--- Records from a dataset ---
-- pv_equiv track=rewrite | github.com/ilaydaylmz/sifrelemeUygulamasi | sifrelemeUygulamasi/dogrusalSifreleme.py | dogrusal_sifrele
-- ===== SOURCE A (Python) =====
-- def dogrusal_sifrele(metin, a, b):
--         sifreli_metin = ""
--         for karakter in metin:
--             if karakter.isalpha():
--                 buyuk_harf = karakter.isupper()
--                 karakter_sira = ord(karakter.upper()) - ord('A')
--                 sifreli_sira = (a * karakter_sira + b) % 26
--                 sifreli_karakter = chr(sifreli_sira + ord('A'))
--                 if buyuk_harf:
--                     sifreli_metin += sifreli_karakter
--                 else:
--                     sifreli_metin += sifreli_karakter.lower()
--             else:
--                 sifreli_metin += karakter
--         return sifreli_metin
-- ===== SOURCE B (Python) =====
-- def dogrusal_sifrele(metin, a, b):
--     abc = 'ABCDEFGHIJKLMNOPQRSTUVWXYZ'
--     enc = ''.join(abc[(a * i + b) % 26] for i in range(26))
--     table = str.maketrans(abc + abc.lower(), enc + enc.lower())
--     return metin.translate(table)
-- ===== Notes on version B (the rewrite author's own statement) =====
-- stated objective: idiomatic
-- what changed: B precomputes a 52-entry translation table (str.maketrans over both cases of the alphabet) and maps the whole string through it with one str.translate call, instead of A's per-character isalpha/isupper branching and affine arithmetic with string concatenation.
import Mathlib
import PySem

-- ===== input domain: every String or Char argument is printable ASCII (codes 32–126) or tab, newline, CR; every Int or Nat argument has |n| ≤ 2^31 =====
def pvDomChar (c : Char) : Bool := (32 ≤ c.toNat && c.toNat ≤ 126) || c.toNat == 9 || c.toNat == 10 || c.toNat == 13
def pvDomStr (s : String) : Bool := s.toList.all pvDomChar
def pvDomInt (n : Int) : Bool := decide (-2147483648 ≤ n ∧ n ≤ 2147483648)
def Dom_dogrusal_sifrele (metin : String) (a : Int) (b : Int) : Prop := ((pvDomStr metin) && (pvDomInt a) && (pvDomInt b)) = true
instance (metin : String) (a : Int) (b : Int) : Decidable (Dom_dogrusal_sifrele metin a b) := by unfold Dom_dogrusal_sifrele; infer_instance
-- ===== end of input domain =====

-- B replaces A's per-character branching and affine arithmetic by a precomputed
-- 52-entry translation table applied in one str.translate pass (idiomatic; measured faster).

-- ===== PORT A =====
def dogrusal_sifrele (metin : String) (a : Int) (b : Int) : String :=
  String.ofList (metin.toList.foldl (fun sifreli_metin karakter =>
    if PySem.Chars.isalpha karakter then
      let buyuk_harf := PySem.Chars.isupper karakter
      let karakter_sira : Int := ((PySem.Chars.upperChar karakter).toNat : Int) - 65
      let sifreli_sira : Int := PySem.Int.mod (a * karakter_sira + b) 26
      let sifreli_karakter : Char := Char.ofNat (sifreli_sira.toNat + 65)
      if buyuk_harf then sifreli_metin ++ [sifreli_karakter]
      else sifreli_metin ++ [PySem.Chars.lowerChar sifreli_karakter]
    else sifreli_metin ++ [karakter]) [])

-- ===== PORT B =====
-- str.maketrans(x, y) is ported by hand as the dict built from zip(x, y) (exact: keys here
-- are distinct single chars); metin.translate(table) maps each code point through the table,
-- identity when absent (exact for these one-char keys and values).
def dogrusal_sifrele_alt (metin : String) (a : Int) (b : Int) : String :=
  let abc : List Char := "ABCDEFGHIJKLMNOPQRSTUVWXYZ".toList
  let enc : List Char := (PySem.List.pyRange 0 26 1).map
    (fun i => PySem.List.pyGetD abc (PySem.Int.mod (a * i + b) 26) 'A')
  let table : PySem.Dict Char Char :=
    PySem.Dict.ofList ((abc ++ PySem.Chars.lower abc).zip (enc ++ PySem.Chars.lower enc))
  String.ofList (metin.toList.map (fun c => (table.get? c).getD c))

-- ===== PRECONDITION & SPEC =====
def Spec_dogrusal_sifrele (metin : String) (a : Int) (b : Int) (out : String) : Prop := out = dogrusal_sifrele_alt metin a b
instance (metin : String) (a : Int) (b : Int) (out : String) : Decidable (Spec_dogrusal_sifrele metin a b out) := by unfold Spec_dogrusal_sifrele; infer_instance

-- ===== CLAIM (what is proved, stated in full; the proofs are below) =====
def Claim_equal_dogrusal_sifrele : Prop := ∀ (metin : String) (a : Int) (b : Int), Dom_dogrusal_sifrele metin a b → Spec_dogrusal_sifrele metin a b (dogrusal_sifrele metin a b)

-- ===== LEMMAS AND PROOFS =====

-- proof-side names for B's let-bound data
def pvAbc : List Char := "ABCDEFGHIJKLMNOPQRSTUVWXYZ".toList
def pvKeys : List Char := pvAbc ++ PySem.Chars.lower pvAbc
def pvEnc (a b : Int) : List Char := (PySem.List.pyRange 0 26 1).map
  (fun i => PySem.List.pyGetD pvAbc (PySem.Int.mod (a * i + b) 26) 'A')
def pvVals (a b : Int) : List Char := pvEnc a b ++ PySem.Chars.lower (pvEnc a b)
def pvTable (a b : Int) : PySem.Dict Char Char := PySem.Dict.ofList (pvKeys.zip (pvVals a b))
-- the single character A appends for input character c
def pvFA (a b : Int) (c : Char) : Char :=
  if PySem.Chars.isalpha c then
    let buyuk_harf := PySem.Chars.isupper c
    let karakter_sira : Int := ((PySem.Chars.upperChar c).toNat : Int) - 65
    let sifreli_sira : Int := PySem.Int.mod (a * karakter_sira + b) 26
    let sifreli_karakter : Char := Char.ofNat (sifreli_sira.toNat + 65)
    if buyuk_harf then sifreli_karakter else PySem.Chars.lowerChar sifreli_karakter
  else c

theorem char_toNat_ofNat (n : Nat) (h : n < 55296) : (Char.ofNat n).toNat = n := by
  simp [Char.ofNat, Char.toNat, Char.ofNatAux, Nat.isValidChar, h]

theorem isupper_bounds (c : Char) (h : PySem.Chars.isupper c = true) :
    65 ≤ c.toNat ∧ c.toNat ≤ 90 := by
  unfold PySem.Chars.isupper at h
  rw [Bool.and_eq_true, decide_eq_true_iff, decide_eq_true_iff] at h
  obtain ⟨h1, h2⟩ := h
  rw [Char.le_def, UInt32.le_iff_toNat_le] at h1 h2
  exact ⟨h1, h2⟩

theorem islower_bounds (c : Char) (h : PySem.Chars.islower c = true) :
    97 ≤ c.toNat ∧ c.toNat ≤ 122 := by
  unfold PySem.Chars.islower at h
  rw [Bool.and_eq_true, decide_eq_true_iff, decide_eq_true_iff] at h
  obtain ⟨h1, h2⟩ := h
  rw [Char.le_def, UInt32.le_iff_toNat_le] at h1 h2
  exact ⟨h1, h2⟩

theorem length_pvKeys : pvKeys.length = 52 := by decide

theorem length_pvEnc (a b : Int) : (pvEnc a b).length = 26 := by
  simp [pvEnc, PySem.List.length_pyRange_one]

theorem length_pvVals (a b : Int) : (pvVals a b).length = 52 := by
  simp [pvVals, PySem.Chars.lower, length_pvEnc]

theorem pvEnc_getElem (a b : Int) (j : Nat) (hj : j < 26) :
    (pvEnc a b)[j]'(by rw [length_pvEnc]; exact hj) =
      Char.ofNat ((PySem.Int.mod (a * (j : Int) + b) 26).toNat + 65) := by
  have hr0 : (0:Int) < 26 := by norm_num
  have hge := PySem.Int.mod_nonneg (a * (j : Int) + b) hr0
  have hlt := PySem.Int.mod_lt (a * (j : Int) + b) hr0
  have habcD : ∀ m : Nat, m < 26 → pvAbc.getD m 'A' = Char.ofNat (m + 65) := by
    intro m hm; interval_cases m <;> rfl
  simp only [pvEnc, List.getElem_map]
  rw [PySem.List.getElem_pyRange_one]
  rw [show (0 : Int) + (j:Int) = (j:Int) by ring]
  rw [PySem.List.pyGetD_of_nonneg]
  · rw [habcD _ (by omega)]
  · exact hge

theorem pvTable_items (a b : Int) :
    (pvTable a b).items = pvKeys.zip (pvVals a b) := by
  have hmapfst : (pvKeys.zip (pvVals a b)).map Prod.fst = pvKeys :=
    List.map_fst_zip (by rw [length_pvKeys, length_pvVals])
  have h := PySem.Dict.items_foldl_insert_fresh (l := pvKeys.zip (pvVals a b))
      (k := Prod.fst) (v := Prod.snd) (d := PySem.Dict.empty)
      (by intro p _; exact PySem.Dict.contains_empty _)
      (by rw [hmapfst]; decide)
  unfold pvTable PySem.Dict.ofList PySem.Dict.update
  simpa using h

theorem pvTable_keys (a b : Int) : (pvTable a b).keys = pvKeys := by
  simp only [PySem.Dict.keys]
  rw [pvTable_items]
  exact List.map_fst_zip (by rw [length_pvKeys, length_pvVals])

theorem pvTable_keys_nodup (a b : Int) : (pvTable a b).keys.Nodup := by
  rw [pvTable_keys]; decide

theorem get?_pvTable_at (a b : Int) (j : Nat) (hj : j < 52) :
    (pvTable a b).get? (pvKeys[j]'(by rw [length_pvKeys]; exact hj)) =
      some ((pvVals a b)[j]'(by rw [length_pvVals]; exact hj)) := by
  have hz : j < (pvKeys.zip (pvVals a b)).length := by
    rw [List.length_zip, length_pvKeys, length_pvVals]; omega
  have hmem : (pvKeys[j]'(by rw [length_pvKeys]; exact hj),
      (pvVals a b)[j]'(by rw [length_pvVals]; exact hj)) ∈ pvKeys.zip (pvVals a b) := by
    have := List.getElem_zip (l := pvKeys) (l' := pvVals a b) (i := j) (h := hz)
    rw [← this]
    exact List.getElem_mem _
  rw [← pvTable_items] at hmem
  exact PySem.Dict.get?_of_mem_items _ hmem (pvTable_keys_nodup a b)

set_option maxRecDepth 4000 in
theorem get?_pvTable_none (a b : Int) (c : Char) (h : c ∉ pvKeys) :
    (pvTable a b).get? c = none := by
  rw [PySem.Dict.get?_eq_none_iff_not_mem_keys, pvTable_keys]
  exact h

theorem pvKeys_alpha_all : pvKeys.all PySem.Chars.isalpha = true := by rfl
theorem pvKeys_alpha : ∀ x ∈ pvKeys, PySem.Chars.isalpha x = true :=
  List.all_eq_true.mp pvKeys_alpha_all

theorem step_eq (a b : Int) (c : Char) :
    pvFA a b c = ((pvTable a b).get? c).getD c := by
  by_cases ha : PySem.Chars.isalpha c = true
  · have ha' := ha
    unfold PySem.Chars.isalpha at ha'
    rw [Bool.or_eq_true] at ha'
    by_cases hu : PySem.Chars.isupper c = true
    · -- uppercase letter
      obtain ⟨h1, h2⟩ := isupper_bounds c hu
      have hj : c.toNat - 65 < 52 := by omega
      have habc : ∀ (m : Nat) (hm : m < 26),
          pvAbc[m]'(by rw [show pvAbc.length = 26 from by decide]; exact hm) =
            Char.ofNat (m + 65) := by
        intro m hm; interval_cases m <;> rfl
      have hkey : pvKeys[c.toNat - 65]'(by rw [length_pvKeys]; exact hj) = c := by
        unfold pvKeys
        rw [List.getElem_append_left (by rw [show pvAbc.length = 26 from by decide]; omega)]
        rw [habc _ (by omega)]
        rw [show c.toNat - 65 + 65 = c.toNat by omega]
        exact Char.ofNat_toNat c
      have hget := get?_pvTable_at a b (c.toNat - 65) hj
      rw [hkey] at hget
      rw [hget]
      have hval : (pvVals a b)[c.toNat - 65]'(by rw [length_pvVals]; exact hj) =
          Char.ofNat ((PySem.Int.mod (a * ((c.toNat - 65 : Nat) : Int) + b) 26).toNat + 65) := by
        unfold pvVals
        rw [List.getElem_append_left (by rw [length_pvEnc]; omega)]
        exact pvEnc_getElem a b (c.toNat - 65) (by omega)
      rw [hval]
      have hupper : PySem.Chars.upperChar c = c := by
        unfold PySem.Chars.upperChar
        rw [if_neg]
        intro hl
        have := islower_bounds c hl
        omega
      simp only [pvFA, ha, hu, if_true, hupper, Option.getD_some]
      have : ((c.toNat : Int) - 65) = (((c.toNat - 65 : Nat)) : Int) := by omega
      rw [this]
    · -- lowercase letter
      have hl : PySem.Chars.islower c = true := by
        rcases ha' with h | h
        · exact absurd h hu
        · exact h
      obtain ⟨h1, h2⟩ := islower_bounds c hl
      have hj : 26 + (c.toNat - 97) < 52 := by omega
      have hlowabc : PySem.Chars.lower pvAbc = "abcdefghijklmnopqrstuvwxyz".toList := by decide
      have hlow : ∀ (m : Nat) (hm : m < 26),
          (PySem.Chars.lower pvAbc)[m]'(by
            rw [show (PySem.Chars.lower pvAbc).length = 26 from by decide]; exact hm) =
            Char.ofNat (m + 97) := by
        intro m hm
        simp only [hlowabc]
        interval_cases m <;> rfl
      have hkey : pvKeys[26 + (c.toNat - 97)]'(by rw [length_pvKeys]; exact hj) = c := by
        unfold pvKeys
        rw [List.getElem_append_right (by rw [show pvAbc.length = 26 from by decide]; omega)]
        have hidx : 26 + (c.toNat - 97) - pvAbc.length = c.toNat - 97 := by
          rw [show pvAbc.length = 26 from by decide]; omega
        simp only [hidx]
        rw [hlow _ (by omega)]
        rw [show c.toNat - 97 + 97 = c.toNat by omega]
        exact Char.ofNat_toNat c
      have hget := get?_pvTable_at a b (26 + (c.toNat - 97)) hj
      rw [hkey] at hget
      rw [hget]
      have hval : (pvVals a b)[26 + (c.toNat - 97)]'(by rw [length_pvVals]; exact hj) =
          PySem.Chars.lowerChar
            (Char.ofNat ((PySem.Int.mod (a * ((c.toNat - 97 : Nat) : Int) + b) 26).toNat + 65)) := by
        unfold pvVals
        rw [List.getElem_append_right (by rw [length_pvEnc]; omega)]
        have hidx : 26 + (c.toNat - 97) - (pvEnc a b).length = c.toNat - 97 := by
          rw [length_pvEnc]; omega
        simp only [hidx]
        unfold PySem.Chars.lower
        rw [List.getElem_map]
        rw [pvEnc_getElem a b (c.toNat - 97) (by omega)]
      rw [hval]
      have hupper : PySem.Chars.upperChar c = Char.ofNat (c.toNat - 32) := by
        unfold PySem.Chars.upperChar
        rw [if_pos hl]
      have hfalse : PySem.Chars.isupper c = false := by
        rw [Bool.eq_false_iff]; exact hu
      simp only [pvFA, ha, hfalse, if_true, if_false, Bool.false_eq_true, hupper,
        Option.getD_some]
      have htn : (Char.ofNat (c.toNat - 32)).toNat = c.toNat - 32 :=
        char_toNat_ofNat _ (by omega)
      rw [htn]
      have : (((c.toNat - 32 : Nat) : Int) - 65) = (((c.toNat - 97 : Nat)) : Int) := by
        omega
      rw [this]
  · -- not a letter
    have hmem : c ∉ pvKeys := fun hmem => ha (pvKeys_alpha c hmem)
    rw [get?_pvTable_none a b c hmem]
    simp only [pvFA, ha, if_false, Bool.false_eq_true, Option.getD_none]

theorem foldl_append_singleton (f : Char → Char) (l acc : List Char) :
    l.foldl (fun acc c => acc ++ [f c]) acc = acc ++ l.map f := by
  induction l generalizing acc with
  | nil => simp
  | cons x xs ih => simp [ih]

theorem A_eq_map (metin : String) (a b : Int) :
    dogrusal_sifrele metin a b = String.ofList (metin.toList.map (pvFA a b)) := by
  unfold dogrusal_sifrele
  have hstep : (fun (sifreli_metin : List Char) (karakter : Char) =>
      if PySem.Chars.isalpha karakter then
        let buyuk_harf := PySem.Chars.isupper karakter
        let karakter_sira : Int := ((PySem.Chars.upperChar karakter).toNat : Int) - 65
        let sifreli_sira : Int := PySem.Int.mod (a * karakter_sira + b) 26
        let sifreli_karakter : Char := Char.ofNat (sifreli_sira.toNat + 65)
        if buyuk_harf then sifreli_metin ++ [sifreli_karakter]
        else sifreli_metin ++ [PySem.Chars.lowerChar sifreli_karakter]
      else sifreli_metin ++ [karakter]) =
      (fun acc c => acc ++ [pvFA a b c]) := by
    funext acc c
    simp only [pvFA]
    by_cases h : PySem.Chars.isalpha c = true <;>
      by_cases hu : PySem.Chars.isupper c = true <;> simp [h, hu]
  rw [hstep, foldl_append_singleton]
  simp

set_option maxRecDepth 4000 in
set_option maxRecDepth 4000 in
theorem B_eq_map (metin : String) (a b : Int) :
    dogrusal_sifrele_alt metin a b =
      String.ofList (metin.toList.map (fun c => ((pvTable a b).get? c).getD c)) := by
  unfold dogrusal_sifrele_alt pvTable pvVals pvEnc pvKeys pvAbc
  rfl

-- ===== VERDICT (by name: the statement is the Claim_ definition above) =====
theorem dogrusal_sifrele_spec : Claim_equal_dogrusal_sifrele := by
  intro metin a b _
  unfold Spec_dogrusal_sifrele
  rw [A_eq_map, B_eq_map]
  exact congrArg String.ofList (List.map_congr_left (fun c _ => step_eq a b c))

--- REQUIRED WORK ---
Given the records above, reproduce precisely and only the lines between the line holding "have habcD : ∀" and the line holding "(by intro p", inclusive.

--- REPLY TO THE EXERCISE ---
  have habcD : ∀ m : Nat, m < 26 → pvAbc.getD m 'A' = Char.ofNat (m + 65) := by
    intro m hm; interval_cases m <;> rfl
  simp only [pvEnc, List.getElem_map]
  rw [PySem.List.getElem_pyRange_one]
  rw [show (0 : Int) + (j:Int) = (j:Int) by ring]
  rw [PySem.List.pyGetD_of_nonneg]
  · rw [habcD _ (by omega)]
  · exact hge

theorem pvTable_items (a b : Int) :
    (pvTable a b).items = pvKeys.zip (pvVals a b) := by
  have hmapfst : (pvKeys.zip (pvVals a b)).map Prod.fst = pvKeys :=
    List.map_fst_zip (by rw [length_pvKeys, length_pvVals])
  have h := PySem.Dict.items_foldl_insert_fresh (l := pvKeys.zip (pvVals a b))
      (k := Prod.fst) (v := Prod.snd) (d := PySem.Dict.empty)
      (by intro p _; exact PySem.Dict.contains_empty _)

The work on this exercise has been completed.